Arriba al menos está la calma, una sala pequeña, con un camarero pincha discos que te sirve tranquilamente haciéndote olvidar la marabunta de termitas masca chicles que te espera en la bajada.

Los baños son el inframundo. Un sótano tenebroso y frío, con vigilantes chuleros que esperan comer con la mirada a las muchachas, porque se dejan sobar también así, y baños de pared que ponen tu culo al abismo de la locura.
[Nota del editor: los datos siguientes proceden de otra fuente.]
-- pv_equiv track=rewrite | github.com/shlok923/ocean | q50.py | sfc
-- ===== SOURCE A (Python) =====
-- def change(s,L):             #to change coordinates according to clockwise and anti-clockwise.
-- 	cs=''                    #for example, for clockwise D-L are exchanged
-- 	for i in s:              #if even index, add next element to new string. otherwise, add previous element
-- 		ind=L.index(i)       #check index of element
-- 		if ind%2==0:
-- 			cs+=L[ind+1]
-- 		else:
-- 			cs+=L[ind-1]
-- 	return cs                #return changed string
--
-- def anticlock(s):            #anticlock rotate function
-- 	L=['L','U','D','R']      # L-U and D-R interchange
-- 	return change(s,L)
--
-- def clock(s):
-- 	L=['R','U','D','L']      # R-U and D-L interchange
-- 	return change(s,L)
--
-- def dir_pattern(n: int):         #main directional pattern function
-- 	pattern='DRU'            #starting point
-- 	i=1                      #variable for loop
-- 	if n==1:                 #return starting pattern for n=1
-- 		return pattern
-- 	else:
-- 		while i<n:
-- 		   i+=1
-- 		   pattern=anticlock(pattern)+'D'+pattern+'R'+pattern+'U'+clock(pattern)     #else, algorithm is to rotate anticlock, connect to original, connect to original, connect to clock
-- 	return pattern                                                                   #return resultant pattern
--
-- def sfc(n):                                #main function
--     s=dir_pattern(n)
--     L=[(1,1)]                              #starting point
--     x=L[len(L)-1][0]                       #x-coord of last element of list
--     y=L[len(L)-1][1]                       #y-coord of last element of list
--     for i in s:                            #changing coords according to directions and appending to output list
--         if i=='D':
--             L.append((x+1,y))
--         elif i=='R':
--             L.append((x,y+1))
--         elif i=='U':
--             L.append((x-1,y))
--         elif i=='L':
--             L.append((x,y-1))
--         x=L[len(L)-1][0]                  #redefining x and y to be last elements again
--         y=L[len(L)-1][1]
--     return L		                          #return list of tuples
-- ===== SOURCE B (Python) =====
-- def sfc(n):
--     aclk = str.maketrans('LUDR', 'ULRD')  # anticlock: L<->U, D<->R
--     clk = str.maketrans('RUDL', 'URLD')   # clock:     R<->U, D<->L
--
--     def pat(k):
--         if k <= 1:
--             return 'DRU'
--         p = pat(k - 1)
--         return p.translate(aclk) + 'D' + p + 'R' + p + 'U' + p.translate(clk)
--
--     delta = {'D': (1, 0), 'R': (0, 1), 'U': (-1, 0), 'L': (0, -1)}
--     x, y = 1, 1
--     out = [(x, y)]
--     for c in pat(n):
--         dx, dy = delta[c]
--         x, y = x + dx, y + dy
--         out.append((x, y))
--     return out
-- ===== Notes on version B (the rewrite author's own statement) =====
-- stated objective: alternative
-- what changed: dir_pattern's iterative while-loop with index-based clock/anticlock string rewriting is replaced by a direct recursion over the fractal level using str.translate character maps, and the coordinate trace threads running x,y through a delta table instead of re-reading the last element of the output list.
import Mathlib
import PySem

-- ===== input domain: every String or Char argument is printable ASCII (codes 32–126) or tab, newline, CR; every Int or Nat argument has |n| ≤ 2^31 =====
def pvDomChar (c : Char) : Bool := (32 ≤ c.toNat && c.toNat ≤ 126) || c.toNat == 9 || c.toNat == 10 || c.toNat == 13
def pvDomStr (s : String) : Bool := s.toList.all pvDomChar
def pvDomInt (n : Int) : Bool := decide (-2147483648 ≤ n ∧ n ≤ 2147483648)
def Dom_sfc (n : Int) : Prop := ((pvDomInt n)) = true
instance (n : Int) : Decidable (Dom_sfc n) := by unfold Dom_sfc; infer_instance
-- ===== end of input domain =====

-- B replaces the iterative dir_pattern loop (index-based clock/anticlock rewriting) by a direct
-- recursion over the level with per-character translation maps, and threads x,y through the trace
-- instead of re-reading the last list element; same values, no speed claim.

-- ===== PORT A =====
-- change(s, L): Python raises ValueError when a char of s is not in L; inside sfc every char is in
-- L, so the .getD defaults below are never read on any input of sfc (exact there).
def changeA (s : List Char) (L : List Char) : List Char :=
  s.foldl (fun cs i =>
    let ind : Nat := (PySem.List.index? L i).getD 0
    if ind % 2 = 0 then cs ++ [(PySem.List.pyGet? L ((ind : Int) + 1)).getD ' ']
    else cs ++ [(PySem.List.pyGet? L ((ind : Int) - 1)).getD ' ']) []

def anticlockA (s : List Char) : List Char := changeA s ['L','U','D','R']

def clockA (s : List Char) : List Char := changeA s ['R','U','D','L']

-- the while-loop of dir_pattern: runs max(n-1, 0) times, fuel = (n-1).toNat
def dirLoopA : Nat → List Char → List Char
  | 0, p => p
  | k+1, p => dirLoopA k (anticlockA p ++ ['D'] ++ p ++ ['R'] ++ p ++ ['U'] ++ clockA p)

def dir_patternA (n : Int) : List Char :=
  if n = 1 then ['D','R','U'] else dirLoopA (n - 1).toNat ['D','R','U']

def sfc (n : Int) : List (Int × Int) :=
  let s := dir_patternA n
  (s.foldl (fun (st : List (Int × Int) × Int × Int) i =>
      let L := st.1
      let x := st.2.1
      let y := st.2.2
      let L' := if i = 'D' then L ++ [(x+1, y)]
                else if i = 'R' then L ++ [(x, y+1)]
                else if i = 'U' then L ++ [(x-1, y)]
                else if i = 'L' then L ++ [(x, y-1)]
                else L
      let last := (PySem.List.pyGet? L' ((L'.length : Int) - 1)).getD (0, 0)
      (L', last.1, last.2)) ([(1,1)], 1, 1)).1

-- ===== PORT B =====
def aclkB (c : Char) : Char :=
  if c = 'L' then 'U' else if c = 'U' then 'L' else if c = 'D' then 'R' else if c = 'R' then 'D' else c

def clkB (c : Char) : Char :=
  if c = 'R' then 'U' else if c = 'U' then 'R' else if c = 'D' then 'L' else if c = 'L' then 'D' else c

-- pat(k): recursion over the level; Python's base case covers every k ≤ 1, hence fuel (n-1).toNat
def patB : Nat → List Char
  | 0 => ['D','R','U']
  | k+1 =>
      let p := patB k
      p.map aclkB ++ ['D'] ++ p ++ ['R'] ++ p ++ ['U'] ++ p.map clkB

def deltaB (c : Char) : Int × Int :=
  if c = 'D' then (1, 0) else if c = 'R' then (0, 1) else if c = 'U' then (-1, 0) else (0, -1)

def sfc_alt (n : Int) : List (Int × Int) :=
  ((patB (n - 1).toNat).foldl (fun (st : List (Int × Int) × Int × Int) c =>
      let d := deltaB c
      let x := st.2.1 + d.1
      let y := st.2.2 + d.2
      (st.1 ++ [(x, y)], x, y)) ([(1,1)], 1, 1)).1

-- ===== PRECONDITION & SPEC =====
def Spec_sfc (n : Int) (out : List (Int × Int)) : Prop := out = sfc_alt n
instance (n : Int) (out : List (Int × Int)) : Decidable (Spec_sfc n out) := by unfold Spec_sfc; infer_instance

-- ===== CLAIM (what is proved, stated in full; the proofs are below) =====
def Claim_equal_sfc : Prop := ∀ (n : Int), Dom_sfc n → Spec_sfc n (sfc n)

-- ===== LEMMAS AND PROOFS =====

-- characters that can occur in a direction pattern
def goodC (c : Char) : Prop := c = 'D' ∨ c = 'R' ∨ c = 'U' ∨ c = 'L'

def Good (s : List Char) : Prop := ∀ c ∈ s, goodC c

lemma good_cons_head {c : Char} {s : List Char} (h : Good (c :: s)) : goodC c :=
  h c List.mem_cons_self

lemma good_cons_tail {c : Char} {s : List Char} (h : Good (c :: s)) : Good s :=
  fun d hd => h d (List.mem_cons_of_mem _ hd)

lemma anticlock_foldl : ∀ (s : List Char) (acc : List Char), Good s →
    s.foldl (fun cs i =>
      let ind : Nat := (PySem.List.index? ['L','U','D','R'] i).getD 0
      if ind % 2 = 0 then cs ++ [(PySem.List.pyGet? ['L','U','D','R'] ((ind : Int) + 1)).getD ' ']
      else cs ++ [(PySem.List.pyGet? ['L','U','D','R'] ((ind : Int) - 1)).getD ' ']) acc
    = acc ++ s.map aclkB := by
  intro s
  induction s with
  | nil => intro acc _; simp
  | cons c s ih =>
    intro acc h
    rw [List.foldl_cons]
    have hstep : (let ind : Nat := (PySem.List.index? ['L','U','D','R'] c).getD 0
        if ind % 2 = 0 then acc ++ [(PySem.List.pyGet? ['L','U','D','R'] ((ind : Int) + 1)).getD ' ']
        else acc ++ [(PySem.List.pyGet? ['L','U','D','R'] ((ind : Int) - 1)).getD ' '])
        = acc ++ [aclkB c] := by
      rcases good_cons_head h with h1 | h1 | h1 | h1 <;> subst h1 <;> rfl
    rw [hstep, ih _ (good_cons_tail h)]
    simp [aclkB]

lemma clock_foldl : ∀ (s : List Char) (acc : List Char), Good s →
    s.foldl (fun cs i =>
      let ind : Nat := (PySem.List.index? ['R','U','D','L'] i).getD 0
      if ind % 2 = 0 then cs ++ [(PySem.List.pyGet? ['R','U','D','L'] ((ind : Int) + 1)).getD ' ']
      else cs ++ [(PySem.List.pyGet? ['R','U','D','L'] ((ind : Int) - 1)).getD ' ']) acc
    = acc ++ s.map clkB := by
  intro s
  induction s with
  | nil => intro acc _; simp
  | cons c s ih =>
    intro acc h
    rw [List.foldl_cons]
    have hstep : (let ind : Nat := (PySem.List.index? ['R','U','D','L'] c).getD 0
        if ind % 2 = 0 then acc ++ [(PySem.List.pyGet? ['R','U','D','L'] ((ind : Int) + 1)).getD ' ']
        else acc ++ [(PySem.List.pyGet? ['R','U','D','L'] ((ind : Int) - 1)).getD ' '])
        = acc ++ [clkB c] := by
      rcases good_cons_head h with h1 | h1 | h1 | h1 <;> subst h1 <;> rfl
    rw [hstep, ih _ (good_cons_tail h)]
    simp [clkB]

lemma anticlockA_eq_map (s : List Char) (h : Good s) : anticlockA s = s.map aclkB := by
  have := anticlock_foldl s [] h
  simpa [anticlockA, changeA] using this

lemma clockA_eq_map (s : List Char) (h : Good s) : clockA s = s.map clkB := by
  have := clock_foldl s [] h
  simpa [clockA, changeA] using this

lemma goodC_maps (d : Char) (hd : goodC d) : goodC (aclkB d) ∧ goodC (clkB d) := by
  rcases hd with h | h | h | h <;> subst h <;>
    exact ⟨by simp [goodC, aclkB], by simp [goodC, clkB]⟩

lemma good_patB : ∀ k, Good (patB k) := by
  intro k
  induction k with
  | zero =>
    intro c hc
    fin_cases hc
    · exact Or.inl rfl
    · exact Or.inr (Or.inl rfl)
    · exact Or.inr (Or.inr (Or.inl rfl))
  | succ k ih =>
    intro c hc
    simp only [patB, List.mem_append] at hc
    rcases hc with ((((((hc | hc) | hc) | hc) | hc) | hc) | hc)
    · obtain ⟨d, hd, rfl⟩ := List.mem_map.mp hc
      exact (goodC_maps d (ih d hd)).1
    · rw [List.mem_singleton] at hc; subst hc; exact Or.inl rfl
    · exact ih c hc
    · rw [List.mem_singleton] at hc; subst hc; exact Or.inr (Or.inl rfl)
    · exact ih c hc
    · rw [List.mem_singleton] at hc; subst hc; exact Or.inr (Or.inr (Or.inl rfl))
    · obtain ⟨d, hd, rfl⟩ := List.mem_map.mp hc
      exact (goodC_maps d (ih d hd)).2

lemma stepA_patB (m : Nat) :
    anticlockA (patB m) ++ ['D'] ++ patB m ++ ['R'] ++ patB m ++ ['U'] ++ clockA (patB m)
    = patB (m + 1) := by
  rw [anticlockA_eq_map _ (good_patB m), clockA_eq_map _ (good_patB m)]
  simp [patB]

lemma dirLoopA_patB : ∀ k m, dirLoopA k (patB m) = patB (k + m) := by
  intro k
  induction k with
  | zero => intro m; simp [dirLoopA]
  | succ k ih =>
    intro m
    show dirLoopA k (anticlockA (patB m) ++ ['D'] ++ patB m ++ ['R'] ++ patB m ++ ['U'] ++ clockA (patB m)) = _
    rw [stepA_patB, ih (m + 1)]
    congr 1
    omega

lemma dir_patternA_eq (n : Int) : dir_patternA n = patB (n - 1).toNat := by
  unfold dir_patternA
  split_ifs with h
  · subst h; rfl
  · have := dirLoopA_patB (n - 1).toNat 0
    simpa [patB] using this

-- the two trace-loop bodies, named so the fold lemma can be stated once
def stepAfn (st : List (Int × Int) × Int × Int) (i : Char) : List (Int × Int) × Int × Int :=
  let L := st.1
  let x := st.2.1
  let y := st.2.2
  let L' := if i = 'D' then L ++ [(x+1, y)]
            else if i = 'R' then L ++ [(x, y+1)]
            else if i = 'U' then L ++ [(x-1, y)]
            else if i = 'L' then L ++ [(x, y-1)]
            else L
  let last := (PySem.List.pyGet? L' ((L'.length : Int) - 1)).getD (0, 0)
  (L', last.1, last.2)

def stepBfn (st : List (Int × Int) × Int × Int) (c : Char) : List (Int × Int) × Int × Int :=
  let d := deltaB c
  let x := st.2.1 + d.1
  let y := st.2.2 + d.2
  (st.1 ++ [(x, y)], x, y)

lemma last_append (L : List (Int × Int)) (a : Int × Int) :
    (PySem.List.pyGet? (L ++ [a]) (((L ++ [a]).length : Int) - 1)).getD (0, 0) = a := by
  have h : (((L ++ [a]).length : Int) - 1) = ((L.length : Nat) : Int) := by
    simp
  rw [h, PySem.List.pyGet?_append_length]
  rfl

lemma fold_eq : ∀ (s : List Char), Good s → ∀ (st : List (Int × Int) × Int × Int),
    s.foldl stepAfn st = s.foldl stepBfn st := by
  intro s
  induction s with
  | nil => intro _ _; rfl
  | cons c s ih =>
    intro h st
    rw [List.foldl_cons, List.foldl_cons]
    have hstep : stepAfn st c = stepBfn st c := by
      obtain ⟨L, x, y⟩ := st
      rcases good_cons_head h with h1 | h1 | h1 | h1 <;> subst h1 <;>
        simp [stepAfn, stepBfn, deltaB, last_append] <;> omega
    rw [hstep]
    exact ih (good_cons_tail h) _

-- ===== VERDICT (by name: the statement is the Claim_ definition above) =====
theorem sfc_spec : Claim_equal_sfc := by
  intro n _
  show (List.foldl stepAfn ([(1,1)], 1, 1) (dir_patternA n)).1
      = (List.foldl stepBfn ([(1,1)], 1, 1) (patB (n - 1).toNat)).1
  rw [dir_patternA_eq, fold_eq _ (good_patB _)]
Y es que hasta las más guapas van al baño y no sólo a colocarse el sostén, los clínex bajo el sujetador y repintarse unos ojos que llevan unas lentillas que bien fueran gafas de culo de vaso.

El telón de entrada, controlado por grandes horas de gimnasio, aguarda expectante el pago de un diezmo por el acceso al circo y una copa que mientras se sirve te trasladará a la profundidad de un top cañero o una camisa medio abotonada, con un pecho robusto y depilado. Allí al lado, el vomitorio de salida, que escupe lo que queda de ti, tras haberte rozado, sentirte sobado y casi violado desde el momento que dices “me voy” hasta que sales y hueles el kebab de al lado.
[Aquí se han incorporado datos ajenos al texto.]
-- the heart: A's per-layer per-key extraction = B's parse filtered to that layer
theorem pv_key (c : Char) (v : Int)
    (hcv : (c, v) = ('1', 1) ∨ (c, v) = ('2', 2) ∨ (c, v) = ('3', 3) ∨ (c, v) = ('4', 4))
    (cs : List Char) :
    pvContribC c cs = (pvBparseC cs).bind (fun p => if p.1 = v then some p.2 else none) := by
  have hcdot : c ≠ '.' := by rcases hcv with h | h | h | h <;> (obtain ⟨h1, h2⟩ := Prod.ext_iff.mp h; (try simp only at h1); subst h1; decide)
  have hofc : PySem.Int.ofChars? [c] = some v := by
    rcases hcv with h | h | h | h <;> (obtain ⟨h1, h2⟩ := Prod.ext_iff.mp h; (try simp only at h1 h2); subst h1; subst h2; decide)
  unfold pvContribC pvBparseC
  by_cases hp : pvPL.isPrefixOf cs = true
  case neg =>
    have hpf : pvPL.isPrefixOf cs = false := by simp only [Bool.not_eq_true] at hp; exact hp
    have hpf2 : (pvPL ++ [c, '.']).isPrefixOf cs = false := by
      rw [Bool.eq_false_iff]
      intro hh
      rw [List.isPrefixOf_iff_prefix] at hh
      exact Bool.eq_false_iff.mp hpf (List.isPrefixOf_iff_prefix.mpr ((List.prefix_append pvPL [c, '.']).trans hh))
    simp [hpf, hpf2]
  case pos =>
    obtain ⟨r, rfl⟩ := List.isPrefixOf_iff_prefix.mp hp
    have hd21 : (pvPL ++ r).drop 21 = r := by
      rw [show (21 : Nat) = pvPL.length from rfl, List.drop_left]
    have hd23 : (pvPL ++ r).drop 23 = r.drop 2 := by
      rw [show (23 : Nat) = pvPL.length + 2 from by decide, List.drop_append]
      simp [pvPL]
    have hpre2 : (pvPL ++ [c, '.']).isPrefixOf (pvPL ++ r) = [c, '.'].isPrefixOf r := by
      by_cases h : [c, '.'] <+: r
      · rw [List.isPrefixOf_iff_prefix.mpr ((List.prefix_append_right_inj pvPL).mpr h),
            List.isPrefixOf_iff_prefix.mpr h]
      · rw [Bool.eq_false_iff.mpr (fun hh => h ((List.prefix_append_right_inj pvPL).mp (List.isPrefixOf_iff_prefix.mp hh))),
            Bool.eq_false_iff.mpr (fun hh => h (List.isPrefixOf_iff_prefix.mp hh))]
    rw [hpre2, hd21, hd23, pv_split1 r]
    simp only [hp, if_true]
    by_cases hdot : '.' ∈ r
    case neg =>
      have hpre3 : [c, '.'].isPrefixOf r = false :=
        Bool.eq_false_iff.mpr (fun hh => hdot ((List.isPrefixOf_iff_prefix.mp hh).subset (by simp)))
      simp [hdot, hpre3]
    case pos =>
      rw [if_pos hdot]
      have hshape := pv_shape r hdot
      set t1 := r.takeWhile (· ≠ '.') with ht1
      set t2 := (r.dropWhile (· ≠ '.')).tail with ht2
      by_cases htc : t1 = [c]
      · have hr : r = c :: '.' :: t2 := by rw [hshape, htc]; rfl
        have hpre3 : [c, '.'].isPrefixOf r = true := by rw [hr]; simp [List.isPrefixOf]
        have hdrop2 : r.drop 2 = t2 := by rw [hr]; rfl
        have hcond : ((t1 == ['1']) || (t1 == ['2']) || (t1 == ['3']) || (t1 == ['4'])) = true := by
          rw [htc]
          rcases hcv with h | h | h | h <;>
            (obtain ⟨h1, h2⟩ := Prod.ext_iff.mp h; (try simp only at h1); subst h1; decide)
        simp only [hpre3, if_true, hdrop2, List.length_cons, List.length_nil, List.headD_cons,
          List.getD_cons_succ, List.getD_cons_zero, htc, hofc]
        norm_num
        have hcd : c = '1' ∨ c = '2' ∨ c = '3' ∨ c = '4' := by
          rcases hcv with h | h | h | h <;> (obtain ⟨h1, h2⟩ := Prod.ext_iff.mp h; (try simp only at h1); subst h1; simp)
        split
        · rw [if_pos (by tauto)]
          simp
        · split <;> rfl
      · by_cases hdig : t1 = ['1'] ∨ t1 = ['2'] ∨ t1 = ['3'] ∨ t1 = ['4']
        · -- a different layer digit: A skips, B parses it but the filter throws it away
          have hvne : ¬((PySem.Int.ofChars? t1).getD 0 = v) := by
            rcases hcv with h | h | h | h <;>
              (obtain ⟨h1, h2⟩ := Prod.ext_iff.mp h; (try simp only at h1 h2); subst h1; subst h2) <;>
              (rcases hdig with hx | hx | hx | hx <;> (first | (exact absurd hx htc) | (rw [hx]; decide)))
          have hpre3 : [c, '.'].isPrefixOf r = false := by
            rw [Bool.eq_false_iff]
            intro hh
            obtain ⟨tl, htl⟩ := List.isPrefixOf_iff_prefix.mp hh
            apply htc
            rcases hdig with hx | hx | hx | hx <;>
              (rw [hshape, hx] at htl; simp at htl; rw [hx, htl.1])
          have hcond : ((t1 == ['1']) || (t1 == ['2']) || (t1 == ['3']) || (t1 == ['4'])) = true := by
            rcases hdig with hx | hx | hx | hx <;> simp [hx]
          simp only [hpre3, Bool.false_eq_true, if_false, List.length_cons, List.length_nil,
            List.headD_cons, List.getD_cons_succ, List.getD_cons_zero, hcond, Bool.and_true]
          norm_num
          split
          · simp [hvne]
          · rfl
        · simp only [not_or] at hdig
          obtain ⟨hd1, hd2, hd3, hd4⟩ := hdig
          have hcond : ((t1 == ['1']) || (t1 == ['2']) || (t1 == ['3']) || (t1 == ['4'])) = false := by
            simp [hd1, hd2, hd3, hd4]
          have hpre3 : [c, '.'].isPrefixOf r = false := by
            rw [Bool.eq_false_iff]
            intro hh
            obtain ⟨tl, htl⟩ := List.isPrefixOf_iff_prefix.mp hh
            apply htc
            rw [ht1, ← htl]
            simp [hcdot]
          simp only [hpre3, Bool.false_eq_true, if_false, List.length_cons, List.length_nil,
            List.headD_cons, hcond, Bool.and_false]
          norm_num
lunes, 24 de octubre de 2011

La rebelión mató al rebelde


Y cayó Gadafi, aquel militar que se había rebelado contra el poder de un rey y una dinastía feudal. Demasiado para el siglo XX. El final era el principio. El rebelde murió tras una rebelión.

Dicen que el derrocado egipcio entró en ansia, postrado en su cama de hospital, al ver los tortazos y gritos de los captores a su dictador. Normal, era quizás lo que temió para sí de no estar controlado policialmente y enfermo. Dentro de lo malo, se libra del gentío.
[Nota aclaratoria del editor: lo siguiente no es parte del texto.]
-- every non-JOKER card has rank index in [-1, 12]
lemma rank_value_bounds (c : String) (h : c ≠ "JOKER") :
    -1 ≤ rank_value c ∧ rank_value c ≤ 12 := by
  unfold rank_value
  rw [if_neg h]
  rcases h2 : PySem.List.index? ["3","4","5","6","7","8","9","10","J","Q","K","A","2"]
      (PySem.Str.slice c none (some (-1))) with _ | i
  · simp only [h2]
    omega
  · obtain ⟨pre, suf, heq, hlen, -⟩ := (PySem.List.index?_eq_some_iff _ _ _).mp h2
    have hl : (13:Nat) = pre.length + (suf.length + 1) := by
      simpa using congrArg List.length heq
    simp only [h2]
    omega

-- the inner `for idx in nonjoker_idxs` loop checks exactly "start ≤ min ∧ max ≤ end"
lemma all_window (L : List Int) (lo hi s e : Int)
    (hlo : lo ∈ L) (hhi : hi ∈ L) (h : ∀ x ∈ L, lo ≤ x ∧ x ≤ hi) :
    (L.all fun idx => !(decide (idx < s) || decide (idx > e))) = (decide (s ≤ lo) && decide (hi ≤ e)) := by
  rw [Bool.eq_iff_iff]
  simp only [List.all_eq_true, Bool.not_eq_true', Bool.or_eq_false_iff,
    decide_eq_false_iff_not, not_lt, Bool.and_eq_true, decide_eq_true_eq]
  constructor
  · exact fun H => ⟨(H lo hlo).1, (H hi hhi).2⟩
  · rintro ⟨h1, h2⟩ x hx
    have := h x hx
    exact ⟨by omega, by omega⟩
El cuerpo de Gadafi, tiempo después tendido muerto en aquel colchón ensangrentado chocó en mis adentros al recordar la majestuosidad de sus visitas a España, de sus paseos con Aznar y con el Rey, de sus conferencias con grandes personalidades del primer mundo, de aquel encuentro con Berlusconi en el que cedía a jovencitas italianas para convertirlas al Islam...

Su jaima confiscada, su escultura del brazo atrapando el avión estadounidense totalmente grafiteada, sus bienes confiscados, sus seguidores escondidos, sus gafas…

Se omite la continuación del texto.